Alexander Calder
Wer war Alexander Calder?
Alexander Calder (Lawton 22.8.1898–11.11.1976 New York City) war ein US-amerikanischer Bildhauer der Klassischen Moderne (→ Klassische Moderne). Er zählt zu den bedeutendsten Künstlern des 20. Jahrhunderts. Der Sohn von Alexander Stirling Calder ließ sich zum Ingenieur ausbilden und entschied sich erst 1923 für den Künstlerberuf. Ab 1926 in Paris ansässig, wurde er mit beweglichen Drahtfiguren bekannt, allen voran seinem „Cirque Calder“. In Auseinandersetzung mit der Pariser Avantgarde, darunter die Abstraktion von Theo van Doesburg und Piet Mondrian, entwickelte Alexander Calder ab 1930 abstrakte und in der Folge kinetische Werke. 1931/32 schuf er erste Mobiles, mit denen der amerikanische Bildhauer die Skulptur revolutionierte und für die er bis heute berühmt ist. Seit den 1940er Jahren gehörte Alexander Calder zu den produktivsten und erfolgreichsten Bilderhauern der Welt. Er vertrat die USA 1952 auf der Biennale von Venedig und wurde mit dem Großen Preis für Skulptur ausgezeichnet. Zahlreiche Ehrungen und Preise, vor allem aber internationale Großaufträge für Skulpturen im öffentlichen Raum prägten die 1960er und 1970er Jahre.
Kindheit
Alexander Calder wurde am 22. August 1898 als zweites Kind von des Bildhauers Alexander Stirling Calder und der Malerin Naette Lederer Calder in Lawton, Pennsylvania, geboren. Seine Schwester war bereits zwei Jahre alt. Da Calders Vater öffentliche Aufträge erhielt, durchquerte die Familie das Land während Calders Kindheit.
Calder wurde von seinen Eltern zum kreativen Arbeiten ermutigt. Ab seinem achten Lebensjahr hatte er immer seine eigene Werkstatt, wo immer die Familie lebte. Zu Weihnachten 1909 schenkte Calder seinen Eltern zwei seiner ersten Skulpturen, einen winzigen Hund und eine Ente, die aus Messingblech geschnitten und in Form gebogen sind. Die Ente ist kinetisch – sie schaukelt beim Antippen hin und her. Dies zeigt, dass der elfjährige Calder bereits Fähigkeit im Umgang mit Materialien hatte, ihn Bewegung maßgeblich interessierte.
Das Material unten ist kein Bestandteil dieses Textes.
-- pv_equiv track=rewrite | github.com/EugGolovanov/WDC_extraction | WDC.py | coords_from_mask
-- ===== SOURCE A (Python) =====
-- def coords_from_mask(mask):
--     x, y = [], []
--     for i in range(len(mask[0])):
--         for j in range(len(mask)):
--             if mask[j][i] == 255:
--                 x.append(i);y.append(len(mask)-j)
--                 break
--     return x, y
-- ===== SOURCE B (Python) =====
-- def coords_from_mask(mask):
--     w = len(mask[0])
--     h = len(mask)
--     topmost = [None] * w
--     for j in range(h):
--         row = mask[j]
--         for i in range(w):
--             if topmost[i] is None and row[i] == 255:
--                 topmost[i] = j
--     x, y = [], []
--     for i in range(w):
--         if topmost[i] is not None:
--             x.append(i)
--             y.append(h - topmost[i])
--     return x, y
-- ===== Notes on version B (the rewrite author's own statement) =====
-- stated objective: alternative
-- what changed: Replaces the column-major scan-with-break by a single row-major pass that records the topmost 255 of each column in an array, then emits the coordinates in column order.
-- outside the precondition, e.g. on coords_from_mask([[255, 255], [0]]): A returns ([0, 1], [2, 2]), B returns ([0, 1], [2, 2])
import Mathlib
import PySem

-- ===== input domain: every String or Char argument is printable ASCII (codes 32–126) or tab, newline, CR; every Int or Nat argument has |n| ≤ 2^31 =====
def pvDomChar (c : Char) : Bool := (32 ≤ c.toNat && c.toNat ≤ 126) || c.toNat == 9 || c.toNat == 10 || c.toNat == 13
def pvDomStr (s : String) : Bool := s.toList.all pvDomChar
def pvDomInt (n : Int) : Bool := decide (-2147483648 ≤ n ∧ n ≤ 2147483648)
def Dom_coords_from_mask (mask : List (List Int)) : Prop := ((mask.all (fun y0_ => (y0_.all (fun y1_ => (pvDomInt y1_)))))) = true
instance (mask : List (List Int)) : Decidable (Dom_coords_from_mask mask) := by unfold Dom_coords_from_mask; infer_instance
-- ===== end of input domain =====

-- B replaces A's column-major scan-with-break by one row-major pass recording each column's
-- topmost 255 in an array, then emits in column order (alternative decomposition, same cost).


-- ===== PORT A =====
-- A's inner 'for j in range(len(mask)): if mask[j][i]==255: …; break' = first j in the range that hits
def scanCol (mask : List (List Int)) (i : Int) : List Int → Option Int
  | [] => none
  | j :: js =>
    if PySem.List.pyGetD (PySem.List.pyGetD mask j []) i 0 = 255 then some j
    else scanCol mask i js

def coords_from_mask (mask : List (List Int)) : List Int × List Int :=
  (PySem.List.pyRange 0 (((PySem.List.pyGetD mask 0 []).length : Int)) 1).foldl
    (fun (xy : List Int × List Int) i =>
      match scanCol mask i (PySem.List.pyRange 0 ((mask.length : Int)) 1) with
      | some j => (xy.1 ++ [i], xy.2 ++ [(mask.length : Int) - j])
      | none => xy)
    ([], [])

-- ===== PORT B =====
def coords_from_mask_alt (mask : List (List Int)) : List Int × List Int :=
  let w := (PySem.List.pyGetD mask 0 []).length
  let h := mask.length
  let topmost :=
    (PySem.List.pyRange 0 ((h : Int)) 1).foldl
      (fun (t : List (Option Int)) j =>
        let row := PySem.List.pyGetD mask j []
        (List.range w).foldl
          (fun t i =>
            if t.getD i none = none ∧ PySem.List.pyGetD row (i : Int) 0 = 255
            then t.set i (some j) else t)
          t)
      (List.replicate w none)
  (List.range w).foldl
    (fun (xy : List Int × List Int) i =>
      match topmost.getD i none with
      | some j => (xy.1 ++ [(i : Int)], xy.2 ++ [(h : Int) - j])
      | none => xy)
    ([], [])

-- ===== PRECONDITION & SPEC =====
-- Pre_ restricts to non-empty rectangular-enough masks, the function's natural domain: Python A raises
-- IndexError on the empty mask (mask[0]) and, except when every column's scan breaks before reaching
-- the short row, on masks with a row shorter than the first row; those lucky ragged masks (on which A
-- and B in fact still agree, see cites) are excluded with the rest of the ragged ones.
def Pre_coords_from_mask (mask : List (List Int)) : Prop :=
  mask ≠ [] ∧ ∀ row ∈ mask, (PySem.List.pyGetD mask 0 []).length ≤ row.length
instance (mask : List (List Int)) : Decidable (Pre_coords_from_mask mask) := by
  unfold Pre_coords_from_mask; infer_instance

def pvWitness_coords_from_mask : List (List Int) := [[255, 0], [0, 255], [255, 255]]

def Spec_coords_from_mask (mask : List (List Int)) (out : List Int × List Int) : Prop := out = coords_from_mask_alt mask
instance (mask : List (List Int)) (out : List Int × List Int) : Decidable (Spec_coords_from_mask mask out) := by unfold Spec_coords_from_mask; infer_instance

-- ===== CLAIM (what is proved, stated in full; the proofs are below) =====
def Claim_equal_coords_from_mask : Prop := ∀ (mask : List (List Int)), Dom_coords_from_mask mask → Pre_coords_from_mask mask → Spec_coords_from_mask mask (coords_from_mask mask)

-- ===== LEMMAS AND PROOFS =====

-- The inner row pass only writes position i at the step for index i, so its effect on each cell is pointwise.
theorem inner_length (c : Nat → Prop) [DecidablePred c] (j : Int)
    (l : List Nat) (t : List (Option Int)) :
    (l.foldl (fun t i => if t.getD i none = none ∧ c i then t.set i (some j) else t) t).length
      = t.length := by
  induction l generalizing t with
  | nil => rfl
  | cons a l ih =>
    simp only [List.foldl_cons]
    rw [ih]
    split_ifs <;> simp

theorem inner_getD (c : Nat → Prop) [DecidablePred c] (j : Int)
    (l : List Nat) (t : List (Option Int)) (hnd : l.Nodup)
    (hlt : ∀ x ∈ l, x < t.length) (i : Nat) :
    (l.foldl (fun t i => if t.getD i none = none ∧ c i then t.set i (some j) else t) t).getD i none
      = if i ∈ l ∧ t.getD i none = none ∧ c i then some j else t.getD i none := by
  induction l generalizing t with
  | nil => simp
  | cons a l ih =>
    simp only [List.foldl_cons]
    have hnd' : l.Nodup := hnd.of_cons
    have hane : a ∉ l := by simp at hnd; exact hnd.1
    have halt : a < t.length := hlt a (by simp)
    have hlen : ∀ x ∈ l, x < (if t.getD a none = none ∧ c a then t.set a (some j) else t).length := by
      intro x hx
      split_ifs <;> simpa using hlt x (by simp [hx])
    rw [ih _ hnd' hlen]
    by_cases hia : i = a
    · subst hia
      simp only [hane, false_and, if_false, List.mem_cons, true_or, true_and]
      split_ifs with h
      · simp [List.getD, List.getElem?_set_self halt]
      · rfl
    · have hgd : (if t.getD a none = none ∧ c a then t.set a (some j) else t).getD i none
          = t.getD i none := by
        split_ifs with h
        · simp [List.getD, List.getElem?_set_ne (fun h => hia h.symm)]
        · rfl
      rw [hgd]
      simp [List.mem_cons, hia]

-- The row-major outer loop computes, per cell, the first hitting row — i.e. A's column scan.
theorem outer_getD (mask : List (List Int)) (w : Nat)
    (js : List Int) (t : List (Option Int)) (hlen : t.length = w) (i : Nat) (hi : i < w) :
    ((js.foldl
        (fun (t : List (Option Int)) j =>
          let row := PySem.List.pyGetD mask j []
          (List.range w).foldl
            (fun t i =>
              if t.getD i none = none ∧ PySem.List.pyGetD row (i : Int) 0 = 255
              then t.set i (some j) else t)
            t)
        t).getD i none)
      = match t.getD i none with
        | some k => some k
        | none => scanCol mask (i : Int) js := by
  induction js generalizing t with
  | nil =>
    simp only [List.foldl_nil]
    cases t.getD i none <;> rfl
  | cons j js ih =>
    simp only [List.foldl_cons]
    have hlen' : ((List.range w).foldl
        (fun (t : List (Option Int)) (i : Nat) =>
          if t.getD i none = none ∧ PySem.List.pyGetD (PySem.List.pyGetD mask j []) (i : Int) 0 = 255
          then t.set i (some j) else t) t).length = w := by
      rw [inner_length]; exact hlen
    rw [ih _ hlen']
    rw [inner_getD (fun i => PySem.List.pyGetD (PySem.List.pyGetD mask j []) (i : Int) 0 = 255) j
        (List.range w) t (List.nodup_range) (by simp [hlen]) i]
    simp only [List.mem_range, hi, true_and]
    cases h : t.getD i none with
    | some k => simp
    | none =>
      simp only [scanCol, true_and]
      split_ifs <;> rfl

theorem pyRange_zero_nat_map (n : Nat) :
    PySem.List.pyRange 0 (n : Int) 1 = (List.range n).map (fun (k : Nat) => (k : Int)) := by
  rw [PySem.List.pyRange_zero, Int.toNat_natCast]

-- ===== VERDICT (by name: the statement is the Claim_ definition above) =====
theorem coords_from_mask_spec : Claim_equal_coords_from_mask := by
  intro mask _ _
  unfold Spec_coords_from_mask coords_from_mask coords_from_mask_alt
  set w := (PySem.List.pyGetD mask 0 []).length with hw
  have htop : ∀ i : Nat, i < w →
      (((PySem.List.pyRange 0 ((mask.length : Int)) 1).foldl
        (fun (t : List (Option Int)) j =>
          let row := PySem.List.pyGetD mask j []
          (List.range w).foldl
            (fun t i =>
              if t.getD i none = none ∧ PySem.List.pyGetD row (i : Int) 0 = 255
              then t.set i (some j) else t)
            t)
        (List.replicate w none)).getD i none)
      = scanCol mask (i : Int) (PySem.List.pyRange 0 ((mask.length : Int)) 1) := by
    intro i hi
    rw [outer_getD mask w _ (List.replicate w none) (by simp) i hi]
    simp
  dsimp only
  rw [pyRange_zero_nat_map w, List.foldl_map]
  refine PySem.List.foldl_congr_mem _ _ _ _ ?_
  intro acc i hi
  rw [htop i (List.mem_range.mp hi)]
Ausbildung und Arbeit als Ingenieur
Trotz seiner Begabung wollte Calder ursprünglich kein Künstler werden. Stattdessen schrieb er sich nach der High School am Stevens Institute of Technology ein und machte 1919 seinen Abschluss als Ingenieur. Calder arbeitete nach seinem Abschluss mehrere Jahre in verschiedenen Berufen, unter anderem als Hydraulik- und Automobilingenieur, Zeitnehmer in einem Holzfällerlager und Feuerwehrmann in einem Schiffskesselraum. Während er auf einem Schiff von New York nach San Francisco arbeitete, wachte Calder auf dem Deck, um an gegenüberliegenden Horizonten einen strahlenden Sonnenaufgang als auch einen funkelnden Vollmond gleichzeitig zu sehen (das Schiff lag damals vor der Küste Guatemalas). Die Erfahrung hinterließ bei Calder einen bleibenden Eindruck: Er bezog sich zeitlebens darauf.
Calder beschloss kurz darauf, Künstler zu werden, und zog 1923 nach New York. Dort schrieb er sich an der Art Students League ein. Er nahm auch eine Stelle als Illustrator für die „National Police Gazette“ an, die ihn 1925 zum Ringling Bros. and Barnum & Bailey Circus schickte, um zwei Wochen lang Zirkusszenen zu skizzieren. Der Zirkus wurde zu einer lebenslangen Inspirationsquelle von Alexander Calder.
Cirque Calder
Nachdem Alexander Calder 1926 nach Paris gezogen war, arbeitete er an seinem „Cirque Calder“, ein komplexes und einzigartiges Kunstwerk. Die Zirkus umfasst winzige Darsteller, Tiere und Requisiten, die er im Ringling Bros. Circus beobachtet hatte. Er formte „Cirque Calder“ aus Draht, Leder, Stoff und anderen gefundenen Materialien. Die Figürchen entwickelte er für seine manuelle Handhabung. Jedes Stück war klein genug, um den „Cirque Calder“ in einen großen Koffer zu packen, so dass der Künstler ihn mitnehmen und überall Aufführungen durchführen konnte.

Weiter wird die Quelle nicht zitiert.